„Mój przyszły zięć
mnie zrujnuje - chce dużego posagu
- No to go przegoń
- No jak ? Mam
pozwolić, żeby córka starą panną została ?”
To była klasyczna dyskusja ojców, którzy mieli córki i
musieli dać panu młodemu posag, o który prosił a raczej jakiego żądał. Tradycja
posagu, która ma swoje korzenie w starożytności, przetrwała do czasów nowożytnych, jako skodyfikowane
prawo i była koszmarem dla każdej greckiej rodziny.
Przygotowywanie wiana zaczynało się już praktycznie od
dnia narodzin dziewczynki.

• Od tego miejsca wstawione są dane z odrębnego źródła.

-- pv_equiv track=rewrite | github.com/Ymm0709/NBA-Decision-Engine | scrape_nba.py | dedupe_players_current_stint
-- ===== SOURCE A (Python) =====
-- _AGG_TEAM_MARKERS = frozenset({"TOT", "2TM", "3TM", "4TM"})
--
-- def _is_named_team_stint(team_abbr: str) -> bool:
--     t = (team_abbr or "").strip().upper()
--     if not t:
--         return False
--     if t in _AGG_TEAM_MARKERS:
--         return False
--     return True
--
-- def dedupe_players_current_stint(players: list[dict]) -> list[dict]:
--     """同一 player_id 多行（交易）：只保留 BR 表 tbody 顺序中最后一支真实球队 stint。
--
--     联盟 Per Game 表通常为「汇总行 + 各队 stint 按时间顺序」，最后一行 stint 视为当季当下所在队。
--     """
--     by_id: dict[str, list[dict]] = {}
--     for p in players:
--         pid = (p.get("player_id") or "").strip()
--         if not pid:
--             continue
--         by_id.setdefault(pid, []).append(p)
--
--     out: list[dict] = []
--     emitted: set[str] = set()
--     for p in players:
--         pid = (p.get("player_id") or "").strip()
--         if not pid:
--             out.append(p)
--             continue
--         if pid in emitted:
--             continue
--         emitted.add(pid)
--         group = by_id.get(pid, [p])
--         stints = [r for r in group if _is_named_team_stint(str(r.get("team_abbr", "")))]
--         if not stints:
--             out.append(group[0])
--         else:
--             out.append(stints[-1])
--     return out
-- ===== SOURCE B (Python) =====
-- _AGG_TEAM_MARKERS = frozenset({"TOT", "2TM", "3TM", "4TM"})
--
-- def _is_named_team_stint(team_abbr: str) -> bool:
--     t = (team_abbr or "").strip().upper()
--     if not t:
--         return False
--     if t in _AGG_TEAM_MARKERS:
--         return False
--     return True
--
-- def dedupe_players_current_stint(players: list[dict]) -> list[dict]:
--     """One pass: keep a slot per player_id in the output; the last named-team
--     stint (or the first row, if none is named) wins that slot."""
--     out: list[dict] = []
--     slot: dict[str, int] = {}
--     for p in players:
--         pid = (p.get("player_id") or "").strip()
--         if not pid:
--             out.append(p)
--             continue
--         if pid not in slot:
--             slot[pid] = len(out)
--             out.append(p)
--         if _is_named_team_stint(str(p.get("team_abbr", ""))):
--             out[slot[pid]] = p
--     return out
-- ===== Notes on version B (the rewrite author's own statement) =====
-- stated objective: simpler
-- what changed: Replaced A's two-phase design (group all rows into a by_id dict of lists, then re-scan with an emitted set, filtering each group for named stints) by a single pass that keeps one output slot per player_id and overwrites that slot whenever a named-team stint row arrives (last named stint wins, first row as fallback).
import Mathlib
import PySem

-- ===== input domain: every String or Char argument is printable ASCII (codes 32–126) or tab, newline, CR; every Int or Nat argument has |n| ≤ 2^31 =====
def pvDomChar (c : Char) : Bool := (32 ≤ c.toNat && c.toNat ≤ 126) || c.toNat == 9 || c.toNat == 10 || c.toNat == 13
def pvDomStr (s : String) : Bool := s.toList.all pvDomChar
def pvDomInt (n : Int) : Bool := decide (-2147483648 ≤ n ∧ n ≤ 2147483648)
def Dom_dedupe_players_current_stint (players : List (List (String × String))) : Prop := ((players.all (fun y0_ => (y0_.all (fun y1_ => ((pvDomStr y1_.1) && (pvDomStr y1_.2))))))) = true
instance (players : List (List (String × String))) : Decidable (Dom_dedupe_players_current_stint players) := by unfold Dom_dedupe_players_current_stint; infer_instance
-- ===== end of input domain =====

-- B replaces A's group-then-rescan design by a single pass keeping one output slot per
-- player_id, overwritten by each named-team stint row (objective: simpler; same return value).

-- ===== PORT A =====
-- module constant _AGG_TEAM_MARKERS (frozenset; membership test only)
def pvAggTeamMarkers : List String := ["TOT", "2TM", "3TM", "4TM"]

-- helper _is_named_team_stint, shared by both versions; `(team_abbr or "")` equals
-- `team_abbr` under `.strip()` since the argument is always a str here
def pv_is_named_team_stint (team_abbr : String) : Bool :=
  let t := PySem.Str.upper (PySem.Str.strip team_abbr)
  if t = "" then false
  else if pvAggTeamMarkers.contains t then false
  else true

-- `(p.get("player_id") or "").strip()`: both a missing key and "" collapse to "", i.e. getD
def pvPid (p : List (String × String)) : String :=
  PySem.Str.strip (PySem.Dict.getD { items := p } "player_id" "")

-- `_is_named_team_stint(str(r.get("team_abbr", "")))` (str of a str is itself)
def pvNamed (r : List (String × String)) : Bool :=
  pv_is_named_team_stint (PySem.Dict.getD { items := r } "team_abbr" "")

-- body of A's first loop: `by_id.setdefault(pid, []).append(p)` behind the "" guard
def pvStepBuild (d : PySem.Dict String (List (List (String × String))))
    (p : List (String × String)) : PySem.Dict String (List (List (String × String))) :=
  let pid := pvPid p
  if pid = "" then d
  else PySem.Dict.insert d pid (PySem.Dict.getD d pid [] ++ [p])

def pvById (players : List (List (String × String))) :
    PySem.Dict String (List (List (String × String))) :=
  players.foldl pvStepBuild PySem.Dict.empty

-- body of A's second loop over the state (out, emitted)
def pvStepA (by_id : PySem.Dict String (List (List (String × String))))
    (s : List (List (String × String)) × PySem.Set String)
    (p : List (String × String)) : List (List (String × String)) × PySem.Set String :=
  let out := s.1
  let emitted := s.2
  let pid := pvPid p
  if pid = "" then (out ++ [p], emitted)
  else if PySem.Set.contains emitted pid then (out, emitted)
  else
    let emitted2 := PySem.Set.add emitted pid
    let group := PySem.Dict.getD by_id pid [p]
    let stints := group.filter pvNamed
    if stints = [] then (out ++ [group.headI], emitted2)  -- group[0]; group is nonempty on every reachable state
    else (out ++ [stints.getLastD []], emitted2)          -- stints[-1]; stints ≠ [] in this branch

def dedupe_players_current_stint (players : List (List (String × String))) :
    List (List (String × String)) :=
  (players.foldl (pvStepA (pvById players)) ([], PySem.Set.empty)).1

-- ===== PORT B =====
-- body of B's single loop over the state (out, slot)
def pvStepB (s : List (List (String × String)) × PySem.Dict String Nat)
    (p : List (String × String)) : List (List (String × String)) × PySem.Dict String Nat :=
  let out := s.1
  let slot := s.2
  let pid := pvPid p
  if pid = "" then (out ++ [p], slot)
  else
    let os :=
      if PySem.Dict.contains slot pid then (out, slot)
      else (out ++ [p], PySem.Dict.insert slot pid out.length)
    if pvNamed p then
      (os.1.set (PySem.Dict.getD os.2 pid 0) p, os.2)  -- out[slot[pid]] = p; slot[pid] is present and in range on every reachable state
    else os

def dedupe_players_current_stint_alt (players : List (List (String × String))) :
    List (List (String × String)) :=
  (players.foldl pvStepB ([], PySem.Dict.empty)).1

-- ===== PRECONDITION & SPEC =====
def Spec_dedupe_players_current_stint (players : List (List (String × String))) (out : List (List (String × String))) : Prop := out = dedupe_players_current_stint_alt players
instance (players : List (List (String × String))) (out : List (List (String × String))) : Decidable (Spec_dedupe_players_current_stint players out) := by unfold Spec_dedupe_players_current_stint; infer_instance

-- ===== CLAIM (what is proved, stated in full; the proofs are below) =====
def Claim_equal_dedupe_players_current_stint : Prop := ∀ (players : List (List (String × String))), Dom_dedupe_players_current_stint players → Spec_dedupe_players_current_stint players (dedupe_players_current_stint players)

-- ===== LEMMAS AND PROOFS =====

-- Common shape of both results: `pvUpd rest r` is the row that finally occupies a slot whose
-- current row is r, after the remaining rows `rest` have been processed.
def pvUpd (rest : List (List (String × String))) (r : List (String × String)) :
    List (String × String) :=
  if pvPid r = "" then r
  else (rest.filter (fun x => pvNamed x && (pvPid x == pvPid r))).getLastD r

def pvEmit (s : String → Bool) :
    List (List (String × String)) → List (List (String × String))
  | [] => []
  | p :: rest =>
    if pvPid p = "" then p :: pvEmit s rest
    else if s (pvPid p) then pvEmit s rest
    else pvUpd (p :: rest) p :: pvEmit (fun k => k == pvPid p || s k) rest

lemma pvDict_contains_eq {ν : Type} (d : PySem.Dict String ν) (k : String) :
    PySem.Dict.contains d k = (PySem.Dict.get? d k).isSome := by
  simp only [PySem.Dict.contains, PySem.Dict.get?, Option.isSome_map]
  induction d.items with
  | nil => rfl
  | cons p t ih => cases h : p.1 == k <;> simp [List.find?, h, ih]

lemma pvSet_contains_add (s : PySem.Set String) (x y : String) :
    PySem.Set.contains (PySem.Set.add s x) y = (y == x || PySem.Set.contains s y) := by
  rw [Bool.eq_iff_iff]
  simp only [PySem.Set.contains, List.contains_iff_mem, Bool.or_eq_true, beq_iff_eq]
  rw [PySem.Set.mem_add]
  tauto

lemma pvSetLast (l : List (List (String × String))) (a : List (String × String)) :
    (l ++ [a]).set l.length a = l ++ [a] := by
  induction l with
  | nil => rfl
  | cons b t ih => simp [ih]

lemma pvUpd_cons_of_ne (p : List (String × String)) (t : List (List (String × String)))
    (r : List (String × String))
    (h : pvNamed p = false ∨ pvPid p ≠ pvPid r ∨ pvPid r = "") :
    pvUpd (p :: t) r = pvUpd t r := by
  unfold pvUpd
  by_cases hr : pvPid r = ""
  · simp [hr]
  · have hb : (pvNamed p && (pvPid p == pvPid r)) = false := by
      rcases h with h | h | h
      · simp [h]
      · simp [h]
      · exact absurd h hr
    simp [hr, hb]

lemma pvUpd_cons_named (p : List (String × String)) (t : List (List (String × String)))
    (r : List (String × String)) (hpr : pvPid r = pvPid p) (hp : pvPid p ≠ "")
    (hn : pvNamed p = true) : pvUpd (p :: t) r = pvUpd t p := by
  unfold pvUpd
  have hr : pvPid r ≠ "" := by rw [hpr]; exact hp
  rw [if_neg hr, if_neg hp, hpr, List.filter_cons]
  have hcond : (pvNamed p && (pvPid p == pvPid p)) = true := by simp [hn]
  rw [hcond]
  simp only [if_true]
  rw [List.getLastD_cons]

lemma pvUpd_cons_self (p : List (String × String)) (t : List (List (String × String)))
    (hp : pvPid p ≠ "") : pvUpd (p :: t) p = pvUpd t p := by
  cases hn : pvNamed p
  · exact pvUpd_cons_of_ne p t p (Or.inl hn)
  · exact pvUpd_cons_named p t p rfl hp hn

Gromadzono wełnę, prześcieradła, kołdry, poszewki na
poduszki, dywaniki, ubrania i bieliznę. Matki przez lata gorączkowo dziergały
na drutach i tkały na krosnach a ojcowie walczyli o zabezpieczenie córkom nieruchomości,
a jeśli tego zapewnić nie mogli,
oddawali im zwierzęta.
Przekazanie posagu było świętem dla całej wioski.

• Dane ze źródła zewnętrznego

-- pv_equiv track=rewrite | github.com/javirmones/fuzzy-rules | code/elsevier_algorithm.py | create_combo_var
-- ===== SOURCE A (Python) =====
-- from itertools import combinations
--
-- def pos_combinations(iterable, r):
--     # combinations('ABCD', 2) --> AB AC AD BC BD CD
--     # combinations(range(4), 3) --> 012 013 023 123
--     pool = tuple(iterable)
--     n = len(pool)
--     if r > n:
--         return
--     indices = list(range(r))
--     yield tuple(i for i in indices)
--     while True:
--         for i in reversed(range(r)):
--             if indices[i] != i + n - r:
--                 break
--         else:
--             return
--         indices[i] += 1
--         for j in range(i+1, r):
--             indices[j] = indices[j-1] + 1
--         yield tuple(i for i in indices)
--
-- def obtener_lista(set_tuples):
--     return [list(set_tuples[x]) for x in range(0, len(set_tuples))]
--
-- def recompose_rule(rule_to_compose: list, pos: list, n_vars: int) -> list:
--     rule = [0 for x in range(0, n_vars)]
--     for v1, v2 in zip(rule_to_compose, pos):
--         rule[v2] = v1
--     return rule
--
-- def combo_vars(rule, comb) -> list:
--     combs = list(combinations(rule, comb))
--     pos = list(pos_combinations(rule, comb))
--     return combs, pos
--
-- def create_combo_var(rule, iterador) -> (list):
--     final_list = []
--     combos, pos = combo_vars(rule, iterador)
--     combos = obtener_lista(combos)
--     pos = obtener_lista(pos)
--
--     for v1, v2 in zip(combos, pos):
--         if v1 not in final_list:
--             final_list.append(recompose_rule(v1, v2, len(rule)))
--
--     return final_list
-- ===== SOURCE B (Python) =====
-- from itertools import combinations
--
-- def create_combo_var(rule, iterador) -> (list):
--     n = len(rule)
--     final_list = []
--     for idxs in combinations(range(n), iterador):
--         final_list.append([rule[i] if i in idxs else 0 for i in range(n)])
--     return final_list
-- ===== Notes on version B (the rewrite author's own statement) =====
-- stated objective: simpler
-- what changed: B iterates once over index-combinations and builds each output vector directly (rule[i] at selected positions, 0 elsewhere), dropping A's hand-rolled position-combination generator, the parallel value-combination list, the zip, the recompose helper and the never-firing dedup membership test.
import Mathlib
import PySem

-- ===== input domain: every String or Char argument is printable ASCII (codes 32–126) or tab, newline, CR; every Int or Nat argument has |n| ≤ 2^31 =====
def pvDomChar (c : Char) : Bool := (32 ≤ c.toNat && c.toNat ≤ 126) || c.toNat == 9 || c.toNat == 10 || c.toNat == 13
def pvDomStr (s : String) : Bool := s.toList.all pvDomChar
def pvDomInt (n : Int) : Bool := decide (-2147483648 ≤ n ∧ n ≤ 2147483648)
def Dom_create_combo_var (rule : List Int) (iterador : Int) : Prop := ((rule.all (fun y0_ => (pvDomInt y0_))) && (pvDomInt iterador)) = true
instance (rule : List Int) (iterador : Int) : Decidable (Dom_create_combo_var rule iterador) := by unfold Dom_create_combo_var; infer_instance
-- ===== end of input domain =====

-- B is a single pass over index-combinations building each output vector directly; equal to A's
-- generate-values+positions/zip/recompose pipeline (A's dedup test never fires: it compares lists of
-- different lengths). Pre_ excludes iterador < 0, where both Pythons raise ValueError.

-- ===== PORT A =====
-- itertools.combinations, ported (for both ports) as the corresponding lexicographic-order enumerator
def pvCombs {α : Type} : List α → Nat → List (List α)
  | _, 0 => [[]]
  | [], _ + 1 => []
  | x :: xs, r + 1 => (pvCombs xs r).map (x :: ·) ++ pvCombs xs (r + 1)
-- 'for i in reversed(range(r)): if indices[i] != i + n - r: break' (none = the 'else: return' branch)
def pvFind (indices : List Int) (n r : Nat) : Option Nat :=
  (List.range r).reverse.find? (fun i => indices.getD i 0 != (i : Int) + n - r)
-- 'for j in range(i+1, r): indices[j] = indices[j-1] + 1'  (indices are nonnegative: Nat positions are exact)
def pvReset (indices : List Int) (i r : Nat) : List Int :=
  (List.range' (i + 1) (r - (i + 1))).foldl (fun ind j => ind.set j (ind.getD (j - 1) 0 + 1)) indices
-- one iteration of the while-loop body ('indices[i] += 1' then the reset loop); none = the generator returns
def pvStep (indices : List Int) (n r : Nat) : Option (List Int) :=
  match pvFind indices n r with
  | none => none
  | some i => some (pvReset (indices.set i (indices.getD i 0 + 1)) i r)
-- the 'while True' loop; the fuel Nat.choose n r only makes the recursion structural, it is never exhausted
def pvPosLoop (n r : Nat) : Nat → List Int → List (List Int)
  | 0, _ => []
  | fuel + 1, ind =>
    match pvStep ind n r with
    | none => []
    | some ind' => ind' :: pvPosLoop n r fuel ind'
def pos_combinations (rule : List Int) (r : Nat) : List (List Int) :=
  let n := rule.length
  if r > n then []
  else
    let ind0 := (List.range r).map (Int.ofNat ·)
    ind0 :: pvPosLoop n r (Nat.choose n r) ind0
def obtener_lista (set_tuples : List (List Int)) : List (List Int) :=
  (List.range set_tuples.length).map (fun x => set_tuples.getD x [])
-- 'rule = [0]*n_vars; for v1, v2 in zip(...): rule[v2] = v1' (positions are nonnegative: .toNat is exact)
def recompose_rule (rule_to_compose pos : List Int) (n_vars : Nat) : List Int :=
  (rule_to_compose.zip pos).foldl (fun rl v => rl.set v.2.toNat v.1)
    ((List.range n_vars).map (fun _ => (0 : Int)))
def combo_vars (rule : List Int) (comb : Nat) : List (List Int) × List (List Int) :=
  (pvCombs rule comb, pos_combinations rule comb)
-- Pre_ gives 0 <= iterador (the Python raises ValueError otherwise), so .toNat is exact
def create_combo_var (rule : List Int) (iterador : Int) : List (List Int) :=
  let cp := combo_vars rule iterador.toNat
  let combos := obtener_lista cp.1
  let pos := obtener_lista cp.2
  (combos.zip pos).foldl
    (fun final_list v =>
      if v.1 ∈ final_list then final_list
      else final_list ++ [recompose_rule v.1 v.2 rule.length]) []
def create_combo_var_alt (rule : List Int) (iterador : Int) : List (List Int) :=
  let n := rule.length
  (pvCombs (List.range n) iterador.toNat).map
    (fun idxs => (List.range n).map (fun i => if i ∈ idxs then rule.getD i 0 else 0))

-- ===== PRECONDITION & SPEC =====
-- iterador < 0 is excluded: there both Pythons raise ValueError (combinations' 'r must be non-negative')
def Pre_create_combo_var (rule : List Int) (iterador : Int) : Prop := 0 ≤ iterador
instance (rule : List Int) (iterador : Int) : Decidable (Pre_create_combo_var rule iterador) := by unfold Pre_create_combo_var; infer_instance
def pvWitness_create_combo_var : List Int × Int := ([5, 7, 9], 2)

def Spec_create_combo_var (rule : List Int) (iterador : Int) (out : List (List Int)) : Prop := out = create_combo_var_alt rule iterador
instance (rule : List Int) (iterador : Int) (out : List (List Int)) : Decidable (Spec_create_combo_var rule iterador out) := by unfold Spec_create_combo_var; infer_instance

-- ===== CLAIM (what is proved, stated in full; the proofs are below) =====
def Claim_equal_create_combo_var : Prop := ∀ (rule : List Int) (iterador : Int), Dom_create_combo_var rule iterador → Pre_create_combo_var rule iterador → Spec_create_combo_var rule iterador (create_combo_var rule iterador)

-- ===== LEMMAS AND PROOFS =====

-- [a, a+1, ..., a+r-1] as a list of Ints
def pvIR (a r : Nat) : List Int := (List.range' a r).map (Int.ofNat ·)
theorem pvCombs_length_mem {α : Type} : ∀ (l : List α) (r : Nat) (c : List α),
    c ∈ pvCombs l r → c.length = r := by
  intro l
  induction l with
  | nil => intro r c hc; cases r with
    | zero => simp [pvCombs] at hc; simp [hc]
    | succ r => simp [pvCombs] at hc
  | cons x xs ih =>
    intro r c hc
    cases r with
    | zero => simp [pvCombs] at hc; simp [hc]
    | succ r =>
      simp [pvCombs] at hc
      rcases hc with ⟨d, hd, rfl⟩ | hc
      · simp [ih r d hd]
      · exact ih (r+1) c hc

theorem pvCombs_mem_mem {α : Type} : ∀ (l : List α) (r : Nat) (c : List α),
    c ∈ pvCombs l r → ∀ x ∈ c, x ∈ l := by
  intro l
  induction l with
  | nil => intro r c hc; cases r with
    | zero => simp [pvCombs] at hc; simp [hc]
    | succ r => simp [pvCombs] at hc
  | cons x xs ih =>
    intro r c hc y hy
    cases r with
    | zero => simp [pvCombs] at hc; simp [hc] at hy
    | succ r =>
      simp [pvCombs] at hc
      rcases hc with ⟨d, hd, rfl⟩ | hc
      · rcases List.mem_cons.mp hy with rfl | hy
        · simp
        · exact List.mem_cons_of_mem _ (ih r d hd y hy)
      · exact List.mem_cons_of_mem _ (ih (r+1) c hc y hy)

theorem pvCombs_nil_of_lt {α : Type} : ∀ (l : List α) (r : Nat), l.length < r → pvCombs l r = [] := by
  intro l
  induction l with
  | nil => intro r h; cases r with
    | zero => omega
    | succ r => rfl
  | cons x xs ih =>
    intro r h
    cases r with
    | zero => omega
    | succ r =>
      simp at h
      simp [pvCombs, ih r (by omega), ih (r+1) (by omega)]

theorem pvCombs_full {α : Type} : ∀ (l : List α), pvCombs l l.length = [l] := by
  intro l
  induction l with
  | nil => rfl
  | cons x xs ih =>
    simp [pvCombs, ih, pvCombs_nil_of_lt xs (xs.length + 1) (by omega)]

theorem pvCombs_map {α β : Type} (f : α → β) : ∀ (l : List α) (r : Nat),
    pvCombs (l.map f) r = (pvCombs l r).map (List.map f) := by
  intro l
  induction l with
  | nil => intro r; cases r <;> rfl
  | cons x xs ih =>
    intro r
    cases r with
    | zero => rfl
    | succ r => simp [pvCombs, ih r, ih (r+1)]

theorem pvCombs_length {α : Type} : ∀ (l : List α) (r : Nat),
    (pvCombs l r).length = Nat.choose l.length r := by
  intro l
  induction l with
  | nil => intro r; cases r <;> rfl
  | cons x xs ih =>
    intro r
    cases r with
    | zero => rfl
    | succ r => simp [pvCombs, ih r, ih (r+1), Nat.choose_succ_succ]

theorem pv_map_range_getD (l : List Int) :
    (List.range l.length).map (fun i => l.getD i 0) = l := by
  apply List.ext_getElem
  · simp
  · intro i h1 h2
    simp [List.getElem?_eq_getElem h2]


theorem pvIR_eq (v r : Nat) : pvIR v r = (List.range r).map (fun t : Nat => (v : Int) + (t : Int)) := by
  apply List.ext_getElem
  · simp [pvIR]
  · intro i h1 h2
    simp [pvIR, List.getElem_range']

theorem pvIR_cons (a r : Nat) : (a : Int) :: pvIR (a + 1) r = pvIR a (r + 1) := by
  simp [pvIR, List.range'_succ]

Tradycyjnie na tydzień przed ślubem, przyjaciółki
panny młodej odświeżały, prały i przygotowywały zgromadzoną dla panny młodej wyprawkę.
Wszystkie
rzeczy, które rodzina kupiła lub sama wykonała, zbierano w skrzyniach i
wysyłano do domu pana młodego. Czwartek był zwykle dniem przeniesienia i była
to wielka uroczystość, ponieważ procesja przyjaciół i krewnych, przy dźwiękach
muzyki i ludowych przyśpiewek, towarzyszyła posagowi, który był przenoszony na plecach albo załadowany na
osły lub muły, czasami wozy, w zależności od jego wielkości.
Do dnia ślubu wiano panny młodej było
wystawione na widok publiczny, aby sąsiedzi mogli zobaczyć, ocenić i skomentować dobra zgromadzone przez rodzinę.
Było to święto dla wioski, ale wielka udręka dla tych
młodych kobiet które często w tamtych
latach były traktowane jak produkt na sprzedaż - co było niezwykle upokarzające.
Zaręczyny i ślub poprzedzały negocjacje, które były
oparte na strategii. Pan młody ustalał warunki i jeśli jego propozycja była do
przyjęcia, zawierano umowę przedmałżeńską. Oczywiście w najtrudniejszej
sytuacji znajdowały się najbiedniejsze rodziny, które nie mogły zapewnić córkom dużego posagu aby je wydać za mąż, co wiązało się z ryzykiem, że
dziewczęta „zostaną na półce”, jak się mówi do dziś o niezamężnych kobietach w Grecji.
Z drugiej strony bogaci stawali się bogatsi, ponieważ
woleli się bogato ożenić, żeby powiększać swoje i tak już duże majątki.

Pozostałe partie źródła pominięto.